▶ Exercise goal
The material below contains a line with "-- what changed: Replaces" and a line with "-- Python: data_len". Copy exactly those two lines and all lines between them.

*** Supplied records Section Begins ***

-- pv_equiv track=rewrite | github.com/itay-nakash/GrayCodeKnuth | knuth.py | find_decoded_length2
-- ===== SOURCE A (Python) =====
-- from math import ceil, floor, log2, log
--
-- def get_encoded_length(data_len):
--     return data_len + ceil(log2(data_len + 1)) + 1
--
-- def find_decoded_length2(encoded_length):
--     start = 0
--     end = encoded_length
--
--     while start <= end:
--         mid = (start + end) // 2
--         mid_encoded_length = get_encoded_length(mid)
--         if encoded_length == mid_encoded_length:
--             return mid
--
--         if encoded_length < mid_encoded_length:
--             end = mid - 1
--         else:
--             start = mid + 1
-- ===== SOURCE B (Python) =====
-- def find_decoded_length2(encoded_length):
--     # enc(n) = n + n.bit_length() + 1 is strictly increasing, so a match n must
--     # satisfy n = encoded_length - k - 1 where k = n.bit_length() <= encoded_length.bit_length().
--     for k in range(encoded_length.bit_length() + 1):
--         n = encoded_length - k - 1
--         if n >= 0 and n.bit_length() == k:
--             return n
--     return None
-- ===== Notes on version B (the rewrite author's own statement) =====
-- stated objective: simpler
-- what changed: Replaces the binary search over the whole candidate range by a direct scan over the logarithmically many possible bit lengths, exploiting that the encoded length is strictly increasing and determined by the decoded length's bit length.
import Mathlib
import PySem

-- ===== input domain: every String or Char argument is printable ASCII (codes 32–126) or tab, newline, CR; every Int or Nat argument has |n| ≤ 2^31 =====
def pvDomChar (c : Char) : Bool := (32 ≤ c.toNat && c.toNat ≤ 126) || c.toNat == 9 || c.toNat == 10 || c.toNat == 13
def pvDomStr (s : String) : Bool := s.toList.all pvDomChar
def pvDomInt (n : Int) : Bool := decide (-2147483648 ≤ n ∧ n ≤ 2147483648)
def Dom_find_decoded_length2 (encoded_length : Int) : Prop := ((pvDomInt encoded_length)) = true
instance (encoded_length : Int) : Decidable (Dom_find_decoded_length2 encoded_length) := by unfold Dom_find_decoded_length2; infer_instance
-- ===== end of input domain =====

-- B replaces A's O(log e)-step binary search (each step recomputing the encoded length) by a
-- direct scan over the O(log e) possible bit lengths k, checking n = e - k - 1; objective: simpler.

-- ===== PORT A =====
-- Python: data_len + ceil(log2(data_len + 1)) + 1.  For 0 ≤ data_len (the only arguments A's
-- search reaches: start stays ≥ 0, so mid ≥ 0) ceil(log2(data_len+1)) equals data_len.bit_length(),
-- ported exactly as PySem.Int.bitLength; float log2 introduces no error at these magnitudes.
def get_encoded_length (data_len : Int) : Int :=
  data_len + (PySem.Int.bitLength data_len : Int) + 1

-- the while-loop of A, state (start, end); fuel = size of the remaining interval, which
-- shrinks by at least one per iteration, so the initial fuel is never exhausted
def searchA (encoded_length : Int) : Nat → Int → Int → Option Int
  | 0, _, _ => none
  | fuel + 1, start, stop =>
    if start ≤ stop then
      let mid := PySem.Int.floordiv (start + stop) 2
      let mid_encoded_length := get_encoded_length mid
      if encoded_length = mid_encoded_length then some mid
      else if encoded_length < mid_encoded_length then searchA encoded_length fuel start (mid - 1)
      else searchA encoded_length fuel (mid + 1) stop
    else none

def find_decoded_length2 (encoded_length : Int) : Option Int :=
  searchA encoded_length (encoded_length + 1).toNat 0 encoded_length

-- ===== PORT B =====
def find_decoded_length2_alt (encoded_length : Int) : Option Int :=
  (PySem.List.pyRange 0 ((PySem.Int.bitLength encoded_length : Int) + 1) 1).findSome? (fun k =>
    let n := encoded_length - k - 1
    if 0 ≤ n ∧ (PySem.Int.bitLength n : Int) = k then some n else none)

-- ===== PRECONDITION & SPEC =====
def Spec_find_decoded_length2 (encoded_length : Int) (out : Option Int) : Prop := out = find_decoded_length2_alt encoded_length
instance (encoded_length : Int) (out : Option Int) : Decidable (Spec_find_decoded_length2 encoded_length out) := by unfold Spec_find_decoded_length2; infer_instance

-- ===== CLAIM (what is proved, stated in full; the proofs are below) =====
def Claim_equal_find_decoded_length2 : Prop := ∀ (encoded_length : Int), Dom_find_decoded_length2 encoded_length → Spec_find_decoded_length2 encoded_length (find_decoded_length2 encoded_length)

-- ===== LEMMAS AND PROOFS =====

theorem bitLength_mono {n m : Int} (hn : 0 ≤ n) (h : n ≤ m) :
    PySem.Int.bitLength n ≤ PySem.Int.bitLength m := by
  by_contra hlt
  push Not at hlt
  have hn0 : n ≠ 0 := by
    intro h0
    rw [h0, PySem.Int.bitLength_zero] at hlt
    omega
  have h1 := PySem.Int.two_pow_bitLength_le n hn0
  have h2 := PySem.Int.lt_two_pow_bitLength m
  have h3 : (2 : Nat) ^ PySem.Int.bitLength m ≤ 2 ^ (PySem.Int.bitLength n - 1) :=
    Nat.pow_le_pow_right (by norm_num) (by omega)
  omega

theorem enc_strict_mono {n m : Int} (hn : 0 ≤ n) (h : n < m) :
    get_encoded_length n < get_encoded_length m := by
  have hb := bitLength_mono hn (le_of_lt h)
  have hb' : (PySem.Int.bitLength n : Int) ≤ (PySem.Int.bitLength m : Int) := by exact_mod_cast hb
  unfold get_encoded_length
  omega

theorem enc_inj {n m : Int} (hn : 0 ≤ n) (hm : 0 ≤ m)
    (h : get_encoded_length n = get_encoded_length m) : n = m := by
  rcases lt_trichotomy n m with h' | h' | h'
  · exact absurd h (ne_of_lt (enc_strict_mono hn h'))
  · exact h'
  · exact absurd h.symm (ne_of_lt (enc_strict_mono hm h'))

theorem lt_enc (n : Int) : n < get_encoded_length n := by
  unfold get_encoded_length
  have : (0 : Int) ≤ (PySem.Int.bitLength n : Int) := Int.natCast_nonneg _
  omega

theorem searchA_char (e n : Int) (fuel : Nat) : ∀ start stop : Int,
    (stop + 1 - start).toNat ≤ fuel → 0 ≤ start →
    (searchA e fuel start stop = some n ↔ start ≤ n ∧ n ≤ stop ∧ get_encoded_length n = e) := by
  induction fuel with
  | zero =>
    intro start stop hk hs
    simp only [searchA]
    constructor
    · intro hc
      simp at hc
    · rintro ⟨h1, h2, _⟩
      omega
  | succ fuel ih =>
    intro start stop hk hs
    simp only [searchA]
    by_cases h : start ≤ stop
    · have hb := PySem.Int.floordiv_two_mid_bounds h
      set mid := PySem.Int.floordiv (start + stop) 2 with hmid
      rw [if_pos h]
      by_cases he : e = get_encoded_length mid
      · rw [if_pos he]
        constructor
        · intro hc
          have := Option.some.inj hc
          subst this
          exact ⟨hb.1, hb.2, he.symm⟩
        · rintro ⟨h1, h2, h3⟩
          have heq := enc_inj (n := n) (m := mid) (by omega) (by omega) (h3.trans he)
          rw [heq]
      · rw [if_neg he]
        by_cases hlt : e < get_encoded_length mid
        · rw [if_pos hlt]
          rw [ih start (mid - 1) (by omega) hs]
          constructor
          · rintro ⟨h1, h2, h3⟩
            exact ⟨h1, by omega, h3⟩
          · rintro ⟨h1, h2, h3⟩
            refine ⟨h1, ?_, h3⟩
            by_contra hge
            rcases (by omega : n = mid ∨ mid < n) with hnm | hnm
            · rw [hnm] at h3
              omega
            · have := enc_strict_mono (n := mid) (m := n) (by omega) hnm
              omega
        · rw [if_neg hlt]
          rw [ih (mid + 1) stop (by omega) (by omega)]
          constructor
          · rintro ⟨h1, h2, h3⟩
            exact ⟨by omega, h2, h3⟩
          · rintro ⟨h1, h2, h3⟩
            refine ⟨?_, h2, h3⟩
            by_contra hge
            rcases (by omega : n < mid ∨ n = mid) with hnm | hnm
            · have := enc_strict_mono (n := n) (m := mid) (by omega) hnm
              omega
            · subst hnm
              omega
    · rw [if_neg h]
      constructor
      · intro hc
        simp at hc
      · rintro ⟨h1, h2, _⟩
        omega

theorem A_char (e n : Int) :
    find_decoded_length2 e = some n ↔ 0 ≤ n ∧ get_encoded_length n = e := by
  unfold find_decoded_length2
  rw [searchA_char e n (e + 1).toNat 0 e (by omega) le_rfl]
  constructor
  · rintro ⟨h1, _, h3⟩
    exact ⟨h1, h3⟩
  · rintro ⟨h1, h2⟩
    have := lt_enc n
    exact ⟨h1, by omega, h2⟩

theorem B_char (e n : Int) :
    find_decoded_length2_alt e = some n ↔ 0 ≤ n ∧ get_encoded_length n = e := by
  constructor
  · intro h
    unfold find_decoded_length2_alt at h
    obtain ⟨k, _, hfk⟩ := List.exists_of_findSome?_eq_some h
    simp only [] at hfk
    split_ifs at hfk with hc
    · obtain ⟨hc1, hc2⟩ := hc
      have := Option.some.inj hfk
      subst this
      refine ⟨hc1, ?_⟩
      unfold get_encoded_length
      omega
  · rintro ⟨h1, h2⟩
    have hnk : e - (PySem.Int.bitLength n : Int) - 1 = n := by
      unfold get_encoded_length at h2
      omega
    have hne : n < e := h2 ▸ lt_enc n
    have hmem : ((PySem.Int.bitLength n : Int)) ∈
        PySem.List.pyRange 0 ((PySem.Int.bitLength e : Int) + 1) 1 := by
      rw [PySem.List.mem_pyRange_one]
      have := bitLength_mono h1 (le_of_lt hne)
      exact ⟨Int.natCast_nonneg _, by omega⟩
    cases hres : find_decoded_length2_alt e with
    | none =>
      exfalso
      unfold find_decoded_length2_alt at hres
      have hz := List.findSome?_eq_none_iff.mp hres _ hmem
      simp [hnk, h1] at hz
    | some m =>
      unfold find_decoded_length2_alt at hres
      obtain ⟨k, _, hfk⟩ := List.exists_of_findSome?_eq_some hres
      simp only [] at hfk
      split_ifs at hfk with hc
      · obtain ⟨hc1, hc2⟩ := hc
        have hm2 : get_encoded_length (e - k - 1) = e := by
          unfold get_encoded_length
          omega
        have hmn : m = n := by
          rw [← Option.some.inj hfk]
          exact enc_inj hc1 h1 (hm2.trans h2.symm)
        rw [hmn]

-- ===== VERDICT (by name: the statement is the Claim_ definition above) =====
theorem find_decoded_length2_spec : Claim_equal_find_decoded_length2 := by
  intro e _
  unfold Spec_find_decoded_length2
  cases hA : find_decoded_length2 e with
  | some n => exact ((B_char e n).mpr ((A_char e n).mp hA)).symm
  | none =>
    cases hB : find_decoded_length2_alt e with
    | none => rfl
    | some n =>
      have := (A_char e n).mpr ((B_char e n).mp hB)
      rw [hA] at this
      exact absurd this (by simp)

*** Supplied records Section Ends ***

▶ Task result
-- what changed: Replaces the binary search over the whole candidate range by a direct scan over the logarithmically many possible bit lengths, exploiting that the encoded length is strictly increasing and determined by the decoded length's bit length.
import Mathlib
import PySem

-- ===== input domain: every String or Char argument is printable ASCII (codes 32–126) or tab, newline, CR; every Int or Nat argument has |n| ≤ 2^31 =====
def pvDomChar (c : Char) : Bool := (32 ≤ c.toNat && c.toNat ≤ 126) || c.toNat == 9 || c.toNat == 10 || c.toNat == 13
def pvDomStr (s : String) : Bool := s.toList.all pvDomChar
def pvDomInt (n : Int) : Bool := decide (-2147483648 ≤ n ∧ n ≤ 2147483648)
def Dom_find_decoded_length2 (encoded_length : Int) : Prop := ((pvDomInt encoded_length)) = true
instance (encoded_length : Int) : Decidable (Dom_find_decoded_length2 encoded_length) := by unfold Dom_find_decoded_length2; infer_instance
-- ===== end of input domain =====

-- B replaces A's O(log e)-step binary search (each step recomputing the encoded length) by a
-- direct scan over the O(log e) possible bit lengths k, checking n = e - k - 1; objective: simpler.

-- ===== PORT A =====
-- Python: data_len + ceil(log2(data_len + 1)) + 1.  For 0 ≤ data_len (the only arguments A's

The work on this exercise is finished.